The West Cost Haunters Convention, WCHC, is open to the general public on May 21st through the 23rd and will be attended by professional haunters, home haunters, schools, haunt enthusiasts and the general public from all over the West Coast.

All attendees will benefit from this networking and information exchange. The convention’s objectives are to share information and provide the opportunity to see the best products and creations from industry leading vendors, to experience hands-on demonstrations of techniques used in the best haunts and to learn from the masters of this craft. Workshop topics will include such classes as: acting, haunted house design, air brush make up, scenic design, robotics, haunt make up, haunted house do’s and don’ts and so much more. 

Another purpose of the WCHC is to help other schools for the Deaf learn how they too can set up and run a lucrative haunted house of their own. Special classes for deaf schools are being scheduled on the 20th as well as general haunt workshops on the remaining days. All workshops will be interpreted into American Sign Language (ASL), and interpreters will be available on the tradeshow floor.

Social events, a makeup completion, visits from numerous costumed characters and other events are in the planning stages for the WCHC attendees.

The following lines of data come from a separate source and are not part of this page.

-- pv_equiv track=rewrite | github.com/sethc5/modframe | scripts/validate_metadata.py | list_item_spans
-- ===== SOURCE A (Python) =====
-- def list_item_spans(block_lines: list[str]) -> list[list[str]]:
--     spans: list[list[str]] = []
--     current: list[str] = []
--     for line in block_lines:
--         if line.lstrip().startswith("-"):
--             if current:
--                 spans.append(current)
--             current = [line]
--         elif current:
--             current.append(line)
--     if current:
--         spans.append(current)
--     return spans
-- ===== SOURCE B (Python) =====
-- def list_item_spans(block_lines: list[str]) -> list[list[str]]:
--     starts = [i for i, line in enumerate(block_lines) if line.lstrip().startswith("-")]
--     ends = starts[1:] + [len(block_lines)]
--     return [block_lines[s:e] for s, e in zip(starts, ends)]
-- ===== Notes on version B (the rewrite author's own statement) =====
-- stated objective: alternative
-- what changed: Replaces the streaming accumulator loop (current span flushed on each '-' marker) by an index-table decomposition: first collect the indices of marker lines, then emit each span as a slice between consecutive marker indices (the last ending at len(block_lines)).
import Mathlib
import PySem

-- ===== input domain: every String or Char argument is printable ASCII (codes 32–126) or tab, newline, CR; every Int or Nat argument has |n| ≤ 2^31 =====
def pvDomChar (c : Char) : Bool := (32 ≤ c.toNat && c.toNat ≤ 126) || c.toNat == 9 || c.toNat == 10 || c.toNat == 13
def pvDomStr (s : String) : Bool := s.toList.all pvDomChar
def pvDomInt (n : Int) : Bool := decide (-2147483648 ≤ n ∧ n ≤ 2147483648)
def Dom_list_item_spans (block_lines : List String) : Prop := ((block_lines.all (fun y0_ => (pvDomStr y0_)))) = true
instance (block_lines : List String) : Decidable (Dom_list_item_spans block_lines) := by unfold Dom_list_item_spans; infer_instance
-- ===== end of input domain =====

-- B replaces A's streaming accumulator loop by a marker-index table followed by a
-- slice-producing pass (alternative decomposition; same O(n) cost).


-- line.lstrip().startswith("-")  (shared marker test of both Pythons)
def isMarker (line : String) : Bool := PySem.Str.startswith (PySem.Str.lstrip line) "-"

-- ===== PORT A =====
-- one step of A's for-loop over (spans, current)
def lisStep (st : List (List String) × List String) (line : String) :
    List (List String) × List String :=
  if isMarker line then
    ((if st.2.isEmpty then st.1 else st.1 ++ [st.2]), [line])
  else if st.2.isEmpty then st
  else (st.1, st.2 ++ [line])

def list_item_spans (block_lines : List String) : List (List String) :=
  let r := block_lines.foldl lisStep ([], [])
  if r.2.isEmpty then r.1 else r.1 ++ [r.2]

-- ===== PORT B =====
def list_item_spans_alt (block_lines : List String) : List (List String) :=
  let starts : List Int :=
    ((PySem.List.enumerate block_lines).filter (fun p => isMarker p.2)).map (·.1)
  let ends : List Int := starts.drop 1 ++ [(block_lines.length : Int)]   -- starts[1:] + [len(block_lines)]
  (starts.zip ends).map (fun se => PySem.List.slice block_lines (some se.1) (some se.2))

-- ===== PRECONDITION & SPEC =====
def Spec_list_item_spans (block_lines : List String) (out : List (List String)) : Prop := out = list_item_spans_alt block_lines
instance (block_lines : List String) (out : List (List String)) : Decidable (Spec_list_item_spans block_lines out) := by unfold Spec_list_item_spans; infer_instance

-- ===== CLAIM (what is proved, stated in full; the proofs are below) =====
def Claim_equal_list_item_spans : Prop := ∀ (block_lines : List String), Dom_list_item_spans block_lines → Spec_list_item_spans block_lines (list_item_spans block_lines)

-- ===== LEMMAS AND PROOFS =====

-- canonical recursive characterisation both ports are proved equal to
def spec : List String → List (List String)
  | [] => []
  | l :: ls =>
    if isMarker l then
      (l :: ls.takeWhile (fun x => !isMarker x)) :: spec (ls.dropWhile (fun x => !isMarker x))
    else spec ls
termination_by ls => ls.length
decreasing_by
  · simpa using Nat.lt_succ_of_le (List.length_dropWhile_le _ _)
  · simp

theorem spec_nil : spec [] = [] := by rw [spec]

theorem spec_cons (l : String) (ls : List String) :
    spec (l :: ls) = if isMarker l then
      (l :: ls.takeWhile (fun x => !isMarker x)) :: spec (ls.dropWhile (fun x => !isMarker x))
    else spec ls := by rw [spec]

-- nat-index marker table
def markerAux (i : Nat) : List String → List Nat
  | [] => []
  | l :: ls => if isMarker l then i :: markerAux (i+1) ls else markerAux (i+1) ls

-- nat-level reformulation of B
def spansN (lines : List String) : List (List String) :=
  ((markerAux 0 lines).zip ((markerAux 0 lines).drop 1 ++ [lines.length])).map
    (fun se => (lines.drop se.1).take (se.2 - se.1))

theorem markerAux_succ (ls : List String) : ∀ i, markerAux (i+1) ls = (markerAux i ls).map (· + 1) := by
  induction ls with
  | nil => intro i; simp [markerAux]
  | cons l ls ih =>
    intro i
    simp only [markerAux]
    by_cases h : isMarker l <;> simp [h, ih (i+1), ih i]

theorem takeWhile_eq_take (ls : List String) :
    ls.takeWhile (fun x => !isMarker x) = ls.take ((markerAux 0 ls).head?.getD ls.length) := by
  induction ls with
  | nil => simp
  | cons l ls ih =>
    simp only [markerAux, List.takeWhile_cons]
    by_cases h : isMarker l
    · simp [h]
    · simp only [h, Bool.not_false, if_true, markerAux_succ ls 0]
      rcases hm : markerAux 0 ls with _ | ⟨k, m⟩
      · rw [hm] at ih; simp at ih ⊢; exact ih
      · rw [hm] at ih; simp at ih ⊢; exact ih

theorem dropWhile_eq_drop (ls : List String) :
    ls.dropWhile (fun x => !isMarker x) = ls.drop ((markerAux 0 ls).head?.getD ls.length) := by
  induction ls with
  | nil => simp
  | cons l ls ih =>
    simp only [markerAux, List.dropWhile_cons]
    by_cases h : isMarker l
    · simp [h]
    · simp only [h, Bool.not_false, if_true, markerAux_succ ls 0]
      rcases hm : markerAux 0 ls with _ | ⟨k, m⟩
      · rw [hm] at ih; simp at ih ⊢; exact ih
      · rw [hm] at ih; simp at ih ⊢; exact ih

theorem spec_dropWhile (ls : List String) :
    spec (ls.dropWhile (fun x => !isMarker x)) = spec ls := by
  induction ls with
  | nil => simp [spec_nil]
  | cons l ls ih =>
    by_cases h : isMarker l
    · simp [h]
    · simp only [List.dropWhile_cons, h, Bool.not_false, if_true, ih]
      rw [spec_cons]; simp [h]

-- the shifted tail of B's zip over (l :: ls) equals B's zip over ls
theorem shift_zip (l : String) (ls : List String) (m : List Nat) :
    (((m.map (· + 1)).zip ((m.map (· + 1)).drop 1 ++ [ls.length + 1])).map
        (fun se => ((l :: ls).drop se.1).take (se.2 - se.1)))
      = ((m.zip (m.drop 1 ++ [ls.length])).map
        (fun se => (ls.drop se.1).take (se.2 - se.1))) := by
  have h1 : (m.map (· + 1)).drop 1 ++ [ls.length + 1] = (m.drop 1 ++ [ls.length]).map (· + 1) := by
    simp
  rw [h1, List.zip_map, List.map_map]
  apply List.map_congr_left
  intro se _
  simp [Prod.map]

theorem spansN_eq_spec (lines : List String) : spansN lines = spec lines := by
  induction lines with
  | nil => simp [spansN, markerAux, spec_nil]
  | cons l ls ih =>
    rw [spec_cons]
    by_cases h : isMarker l
    · simp only [h, if_true]
      unfold spansN
      simp only [markerAux, h, if_true, markerAux_succ ls 0, List.length_cons]
      rcases hm : markerAux 0 ls with _ | ⟨k, m2⟩
      · have ht : ls.takeWhile (fun x => !isMarker x) = ls := by
          rw [takeWhile_eq_take, hm]; simp
        have hd : ls.dropWhile (fun x => !isMarker x) = [] := by
          rw [dropWhile_eq_drop, hm]; simp
        simp [ht, hd, spec_nil, List.take_of_length_le]
      · have ht : ls.takeWhile (fun x => !isMarker x) = ls.take k := by
          rw [takeWhile_eq_take, hm]; simp
        have key := shift_zip l ls (k :: m2)
        have hspan : spansN ls = spec ls := ih
        unfold spansN at hspan
        rw [hm] at hspan
        simp only [List.map_cons, List.drop_succ_cons, List.drop_zero] at key hspan ⊢
        simp only [List.cons_append]
        rw [List.zip_cons_cons, List.map_cons, key, hspan, spec_dropWhile ls]
        simp [ht]
    · simp only [h]
      rw [← ih]
      unfold spansN
      simp only [markerAux, h, markerAux_succ ls 0, List.length_cons]
      simpa using shift_zip l ls (markerAux 0 ls)

-- bridge: B's Int-indexed enumerate/filter equals the nat marker table
theorem enum_marker (ls : List String) : ∀ i : Nat,
    (((PySem.List.enumerate ls (i : Int)).filter (fun p => isMarker p.2)).map (·.1))
      = (markerAux i ls).map Int.ofNat := by
  induction ls with
  | nil => intro i; simp [PySem.List.enumerate_nil, markerAux]
  | cons l ls ih =>
    intro i
    rw [PySem.List.enumerate_cons, show (i : Int) + 1 = ((i + 1 : Nat) : Int) by push_cast; ring]
    by_cases h : isMarker l
    · simp only [markerAux, List.filter_cons, h, if_true, List.map_cons]
      rw [ih (i + 1)]
      simp
    · simp only [markerAux, List.filter_cons, h, Bool.false_eq_true, if_false]
      exact ih (i + 1)

theorem map_cast_drop (m : List Nat) :
    (m.map Int.ofNat).drop 1 = (m.drop 1).map Int.ofNat := by
  cases m <;> rfl

theorem alt_eq_spansN (lines : List String) : list_item_spans_alt lines = spansN lines := by
  show ((((PySem.List.enumerate lines ((0 : Nat) : Int)).filter (fun p => isMarker p.2)).map (·.1)).zip
      ((((PySem.List.enumerate lines ((0 : Nat) : Int)).filter (fun p => isMarker p.2)).map (·.1)).drop 1
        ++ [(lines.length : Int)])).map
      (fun se => PySem.List.slice lines (some se.1) (some se.2)) = spansN lines
  rw [enum_marker lines 0]
  have h1 : ((markerAux 0 lines).map Int.ofNat).drop 1 ++ [(lines.length : Int)]
      = ((markerAux 0 lines).drop 1 ++ [lines.length]).map Int.ofNat := by
    rw [List.map_append, map_cast_drop]; rfl
  rw [h1, List.zip_map, List.map_map]
  unfold spansN
  apply List.map_congr_left
  intro se _
  show PySem.List.slice lines (some ((se.1 : Nat) : Int)) (some ((se.2 : Nat) : Int))
      = (lines.drop se.1).take (se.2 - se.1)
  rw [PySem.List.slice_natCast]

-- ===== A-side: the accumulator loop equals spec =====

theorem foldl_loop_ne (ls : List String) : ∀ spans cur, cur ≠ [] →
    (let r := ls.foldl lisStep (spans, cur); if r.2.isEmpty then r.1 else r.1 ++ [r.2])
      = spans ++ (cur ++ ls.takeWhile (fun x => !isMarker x)) :: spec (ls.dropWhile (fun x => !isMarker x)) := by
  induction ls with
  | nil => intro spans cur hc; simp [List.foldl_nil, List.isEmpty_iff, hc, spec_nil]
  | cons l ls ih =>
    intro spans cur hc
    simp only [List.foldl_cons]
    by_cases h : isMarker l
    · have hstep : lisStep (spans, cur) l = (spans ++ [cur], [l]) := by
        simp [lisStep, h, List.isEmpty_iff, hc]
      rw [hstep, ih (spans ++ [cur]) [l] (by simp)]
      rw [List.takeWhile_cons, List.dropWhile_cons]
      simp only [h, Bool.not_true, Bool.false_eq_true, if_false, spec_cons, if_true]
      simp
    · have hstep : lisStep (spans, cur) l = (spans, cur ++ [l]) := by
        simp [lisStep, h, List.isEmpty_iff, hc]
      rw [hstep, ih spans (cur ++ [l]) (by simp)]
      simp [h]

theorem foldl_loop_nil (ls : List String) : ∀ spans,
    (let r := ls.foldl lisStep (spans, []); if r.2.isEmpty then r.1 else r.1 ++ [r.2])
      = spans ++ spec ls := by
  induction ls with
  | nil => intro spans; simp [spec_nil]
  | cons l ls ih =>
    intro spans
    simp only [List.foldl_cons]
    by_cases h : isMarker l
    · have hstep : lisStep (spans, []) l = (spans, [l]) := by simp [lisStep, h]
      rw [hstep, foldl_loop_ne ls spans [l] (by simp)]
      rw [spec_cons]; simp [h]
    · have hstep : lisStep (spans, []) l = (spans, []) := by simp [lisStep, h]
      rw [hstep, ih spans, spec_cons]; simp [h]

theorem a_eq_spec (lines : List String) : list_item_spans lines = spec lines := by
  unfold list_item_spans
  simpa using foldl_loop_nil lines []

-- ===== VERDICT (by name: the statement is the Claim_ definition above) =====
theorem list_item_spans_spec : Claim_equal_list_item_spans := by
  intro lines _
  unfold Spec_list_item_spans
  rw [a_eq_spec, alt_eq_spansN, spansN_eq_spec]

Contact the WCHC project manager Ed Roberts at OSD 503-378-3827 or through the WCHC web site at HOME

So as you can see, we are aiming to open the event to all haunters, pro, home haunters (where I got my start) and all lovers of Halloween!


----------



## savagehaunter (Aug 22, 2009)

I so want to go


----------



## Herman Secret (Oct 1, 2007)

Can't wait for this ! Would love to hear from any West coasters looking to go to this and meet up with ya's


----------



## Nyxy (Sep 17, 2005)

Well, If they ever update to say things are filling out, I'm going with SavageHaunter. We have been antsy over hearing any news since its only about an hour to an hour and a half drive south of us.


----------